What Kobe moment on or off the court inspired you the most?

Robert Horry: I come from a whole different level of inspiration. I had my different situations. So to be honest, there was nothing I’m inspired by. I was on my own path. But for me, it’s just an honor to play with a person that is not just a great player, but a great person. There were so many things he was doing off the court for the WNBA and girls basketball, college basketball and the homeless. He was doing everything.”

Metta Sandiford-Artest: When I went to visit him at his office to get some jerseys signed for my kids, Kobe had the Wizenard series books that he was writing. He had five stacks of them. I was like, ‘What is that?’ He said, ‘Well, we’re writing this book and I’m making edits.’ He had all of these sticky notes on the books. That was super impressive. It gave me more insight on who he was. That was one of the most impressive things I saw out of Kobe, his work with the book.”

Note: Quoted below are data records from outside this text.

-- pv_equiv track=rewrite | github.com/DanielLepeVega/TecProjects | Programacion/Actividades/Final_A01633986.py | ganador_etapa
-- ===== SOURCE A (Python) =====
-- def ganador_etapa (jugadores, tiempos): #me falto hacerlo para cada jugador por etapa
--     listavacia = []
--     for listas in tiempos:
--         tiempo=min(listas)
--         listavacia.append(tiempo)
--     menor=min(listavacia)
--     ganadortiempo=listavacia.index(menor)
--     ganador=jugadores[ganadortiempo]
--     return ganador
-- ===== SOURCE B (Python) =====
-- def ganador_etapa(jugadores, tiempos):
--     # global-minimum approach: find the smallest time anywhere, then the first
--     # stage list that contains it; that list's owner is the winner (first-wins
--     # on ties, since the first list attaining the overall minimum contains it).
--     menor = min(v for fila in tiempos for v in fila)
--     i = 0
--     for fila in tiempos:
--         if menor in fila:
--             return jugadores[i]
--         i += 1
-- ===== Notes on version B (the rewrite author's own statement) =====
-- stated objective: alternative
-- what changed: B computes no per-row minima list at all: it takes the single global minimum over the flattened times and then returns the owner of the first row containing that value by membership test, replacing A's build-minima/min/index/lookup pipeline.
-- outside the precondition, e.g. on ganador_etapa(['a'], [[1], [2]]): A returns 'a', B returns 'a'
import Mathlib
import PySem

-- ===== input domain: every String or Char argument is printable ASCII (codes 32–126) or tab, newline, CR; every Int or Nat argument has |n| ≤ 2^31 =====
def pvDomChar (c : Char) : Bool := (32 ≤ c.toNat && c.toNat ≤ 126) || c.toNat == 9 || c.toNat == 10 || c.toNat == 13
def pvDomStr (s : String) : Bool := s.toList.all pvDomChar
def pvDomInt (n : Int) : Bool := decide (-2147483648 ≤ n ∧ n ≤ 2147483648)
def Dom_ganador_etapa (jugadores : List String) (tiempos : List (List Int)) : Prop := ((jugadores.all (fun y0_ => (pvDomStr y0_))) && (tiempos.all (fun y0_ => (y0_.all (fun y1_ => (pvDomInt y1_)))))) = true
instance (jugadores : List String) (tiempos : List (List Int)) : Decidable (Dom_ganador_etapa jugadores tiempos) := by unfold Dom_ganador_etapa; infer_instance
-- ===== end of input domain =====

-- B drops A's per-row minima list entirely: it takes the one global minimum of all times and
-- returns the owner of the first row containing it; objective: alternative, not faster.

-- ===== PORT A =====
def ganador_etapa (jugadores : List String) (tiempos : List (List Int)) : String :=
  let listavacia := tiempos.foldl (fun acc listas =>
      acc ++ [(PySem.List.min? listas (fun x => x)).getD 0]) ([] : List Int)
  let menor := (PySem.List.min? listavacia (fun x => x)).getD 0
  let ganadortiempo := (PySem.List.index? listavacia menor).getD 0
  PySem.List.pyGetD jugadores (ganadortiempo : Int) ""

-- ===== PORT B =====
-- the 'for fila in tiempos: if menor in fila: return jugadores[i]' loop with its counter i
def gAltLoop (jugadores : List String) (menor : Int) (i : Nat) : List (List Int) → String
  | [] => ""
  | fila :: rest =>
      if menor ∈ fila then PySem.List.pyGetD jugadores (i : Int) ""
      else gAltLoop jugadores menor (i + 1) rest

def ganador_etapa_alt (jugadores : List String) (tiempos : List (List Int)) : String :=
  let menor := (PySem.List.min? (tiempos.flatMap (fun fila => fila)) (fun v => v)).getD 0
  gAltLoop jugadores menor 0 tiempos

-- ===== PRECONDITION & SPEC =====
-- Pre_ excludes the inputs where Python A raises (empty tiempos, an empty sublist: ValueError from min;
-- and, via the length bound, the IndexError when jugadores is shorter than tiempos).  The length bound
-- also excludes some inputs with len(tiempos) > len(jugadores) on which A happens to return because the
-- earliest minimum falls at an index below len(jugadores): whether A returns there depends on the data
-- values, not on a closed-form shape, so Pre_ keeps to the natural parallel-list domain.
def Pre_ganador_etapa (jugadores : List String) (tiempos : List (List Int)) : Prop :=
  tiempos ≠ [] ∧ (∀ l ∈ tiempos, l ≠ []) ∧ tiempos.length ≤ jugadores.length
instance (jugadores : List String) (tiempos : List (List Int)) : Decidable (Pre_ganador_etapa jugadores tiempos) := by unfold Pre_ganador_etapa; infer_instance

def pvWitness_ganador_etapa : List String × List (List Int) := (["ana", "bo"], [[3, 2], [1]])

def Spec_ganador_etapa (jugadores : List String) (tiempos : List (List Int)) (out : String) : Prop := out = ganador_etapa_alt jugadores tiempos
instance (jugadores : List String) (tiempos : List (List Int)) (out : String) : Decidable (Spec_ganador_etapa jugadores tiempos out) := by unfold Spec_ganador_etapa; infer_instance

-- ===== CLAIM (what is proved, stated in full; the proofs are below) =====
def Claim_equal_ganador_etapa : Prop := ∀ (jugadores : List String) (tiempos : List (List Int)), Dom_ganador_etapa jugadores tiempos → Pre_ganador_etapa jugadores tiempos → Spec_ganador_etapa jugadores tiempos (ganador_etapa jugadores tiempos)

-- ===== LEMMAS AND PROOFS =====

-- the per-row key A compares by: min of a sublist (0 on the empty list, outside Pre_)
def pvKey (l : List Int) : Int := (PySem.List.min? l (fun x => x)).getD 0

theorem pvKey_cons (a : Int) (t : List Int) : pvKey (a :: t) = t.foldl min a := by
  simp [pvKey, PySem.List.min?_id_cons]

theorem foldl_min_min (t : List Int) (a x : Int) :
    t.foldl min (min a x) = min a (t.foldl min x) := by
  induction t generalizing x with
  | nil => rfl
  | cons y t ih => simp only [List.foldl_cons, min_assoc, ih]

-- folding min over the flattened rows = folding min over the per-row minima
theorem fmin_flatten (xs : List (List Int)) (hrows : ∀ l ∈ xs, l ≠ []) :
    ∀ c : Int, (xs.flatMap (fun fila => fila)).foldl min c = (xs.map pvKey).foldl min c := by
  induction xs with
  | nil => intro c; rfl
  | cons x xs ih =>
    intro c
    obtain ⟨a, t, rfl⟩ : ∃ a t, x = a :: t := by
      cases x with
      | nil => exact absurd rfl (hrows _ (by simp))
      | cons a t => exact ⟨a, t, rfl⟩
    have ih' := ih (fun l hl => hrows l (by simp [hl]))
    simp only [List.flatMap_cons, List.foldl_append, List.map_cons, List.foldl_cons, pvKey_cons]
    rw [ih']
    congr 1
    have h1 : t.foldl min (min c a) = min c (t.foldl min a) := foldl_min_min t c a
    simpa [min_comm] using h1

theorem min?_flatten_eq (xs : List (List Int)) (hne : xs ≠ [])
    (hrows : ∀ l ∈ xs, l ≠ []) :
    PySem.List.min? (xs.flatMap (fun fila => fila)) (fun v => v)
      = PySem.List.min? (xs.map pvKey) (fun v => v) := by
  obtain ⟨x, xs, rfl⟩ : ∃ y ys, xs = y :: ys := by
    cases xs with
    | nil => exact absurd rfl hne
    | cons y ys => exact ⟨y, ys, rfl⟩
  obtain ⟨a, t, rfl⟩ : ∃ a t, x = a :: t := by
    cases x with
    | nil => exact absurd rfl (hrows _ (by simp))
    | cons a t => exact ⟨a, t, rfl⟩
  have hrows' : ∀ l ∈ xs, l ≠ [] := fun l hl => hrows l (by simp [hl])
  simp only [List.flatMap_cons, List.map_cons, List.cons_append,
    PySem.List.min?_id_cons, List.foldl_append, pvKey_cons]
  rw [fmin_flatten xs hrows']

-- the B loop finds exactly A's first index of the minimal per-row key
theorem loop_eq (ys : List String) (m : Int) (xs : List (List Int))
    (hrows : ∀ l ∈ xs, l ≠ [])
    (hlb : ∀ l ∈ xs, m ≤ pvKey l)
    (hatt : ∃ l ∈ xs, pvKey l = m) :
    ∀ i : Nat, gAltLoop ys m i xs
      = ys.getD (i + (PySem.List.index? (xs.map pvKey) m).getD 0) "" := by
  induction xs with
  | nil => obtain ⟨l, hl, _⟩ := hatt; simp at hl
  | cons x xs ih =>
    intro i
    have hxne : x ≠ [] := hrows x (by simp)
    obtain ⟨M, hM⟩ : ∃ M, PySem.List.min? x (fun v => v) = some M := by
      rcases h : PySem.List.min? x (fun v => v) with _ | M
      · exact absurd (PySem.List.min?_eq_none_iff x _ |>.mp h) hxne
      · exact ⟨M, rfl⟩
    have hKx : pvKey x = M := by simp [pvKey, hM]
    have hmem_iff : m ∈ x ↔ pvKey x = m := by
      constructor
      · intro hmx
        have h1 : M ≤ m := PySem.List.min?_isMin hM m hmx
        have h2 : m ≤ M := hKx ▸ hlb x (by simp)
        rw [hKx]; omega
      · intro hk
        have hm : M ∈ x := PySem.List.min?_mem hM
        rw [← hKx, hk] at hm
        exact hm
    by_cases hx : pvKey x = m
    · have hmx : m ∈ x := hmem_iff.mpr hx
      simp only [gAltLoop, if_pos hmx, List.map_cons, hx,
        PySem.List.index?_cons_self, Option.getD_some, Nat.add_zero,
        PySem.List.pyGetD_natCast]
    · have hmx : m ∉ x := fun h => hx (hmem_iff.mp h)
      have hatt' : ∃ l ∈ xs, pvKey l = m := by
        obtain ⟨l, hl, hlv⟩ := hatt
        rcases List.mem_cons.mp hl with rfl | hl
        · exact absurd hlv hx
        · exact ⟨l, hl, hlv⟩
      obtain ⟨k, hk⟩ : ∃ k, PySem.List.index? (xs.map pvKey) m = some k := by
        obtain ⟨l, hl, hlv⟩ := hatt'
        have : m ∈ xs.map pvKey := hlv ▸ List.mem_map_of_mem hl
        rcases h : PySem.List.index? (xs.map pvKey) m with _ | k
        · exact absurd ((PySem.List.index?_eq_none_iff _ _).mp h) (by simpa using this)
        · exact ⟨k, rfl⟩
      have hih := ih (fun l hl => hrows l (by simp [hl]))
        (fun l hl => hlb l (by simp [hl])) hatt' (i + 1)
      rw [hk] at hih
      simp only [gAltLoop, if_neg hmx, List.map_cons]
      rw [PySem.List.index?_cons_of_ne _ hx, hk]
      simp only [Option.map_some, Option.getD_some] at hih ⊢
      rw [hih]
      congr 1
      omega

-- ===== VERDICT (by name: the statement is the Claim_ definition above) =====
theorem ganador_etapa_spec : Claim_equal_ganador_etapa := by
  intro jugadores tiempos _ hpre
  obtain ⟨hne, hrows, _⟩ := hpre
  unfold Spec_ganador_etapa ganador_etapa ganador_etapa_alt
  simp only [PySem.List.foldl_append_singleton_eq_map, List.nil_append]
  rw [show (fun listas : List Int => (PySem.List.min? listas (fun x => x)).getD 0) = pvKey from rfl]
  rw [min?_flatten_eq tiempos hne hrows]
  obtain ⟨M, hM⟩ : ∃ M, PySem.List.min? (tiempos.map pvKey) (fun v => v) = some M := by
    rcases h : PySem.List.min? (tiempos.map pvKey) (fun v => v) with _ | M
    · exact absurd ((PySem.List.min?_eq_none_iff _ _).mp h) (by simpa using hne)
    · exact ⟨M, rfl⟩
  have hatt : ∃ l ∈ tiempos, pvKey l = M := by
    have := PySem.List.min?_mem hM
    obtain ⟨l, hl, hlv⟩ := List.mem_map.mp this
    exact ⟨l, hl, hlv⟩
  have hlb : ∀ l ∈ tiempos, M ≤ pvKey l := fun l hl =>
    PySem.List.min?_isMin hM _ (List.mem_map_of_mem hl)
  rw [hM]
  simp only [Option.getD_some]
  rw [PySem.List.pyGetD_natCast, loop_eq jugadores M tiempos hrows hlb hatt 0]
  simp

Rick Fox: “The way he seamlessly transitioned from the game to a full-time invested husband, father, mentor and business man. His story telling passion and Oscar winning Documentary made me so proud. I was beyond inspired by his transition after basketball!”

Wesley Johnson:

That [2013] summer and working out with him through that. I saw him not being able to fully walk and do everything, but he could still get his shots up and do that. He was like, ‘No matter what and by any means.’ It was that mentality and determination that he had. You could see why he could set himself apart.”

Gary Vitti:

“The biggest and most superlative sweet moment of Kobe Bryant is when you’d see him with a Make-a-Wish kid. That’s a difficult and emotional thing. Most people, to be honest with you, don’t want to do it. But they will do it because it’s the right thing to do. Kobe almost relished in it. He was really, really good with these kids. You never got the feeling that he was one foot out the door and wanted to get it over with. He talked to them like they weren’t sick. To me, these were the highlights of being around him as that guy.”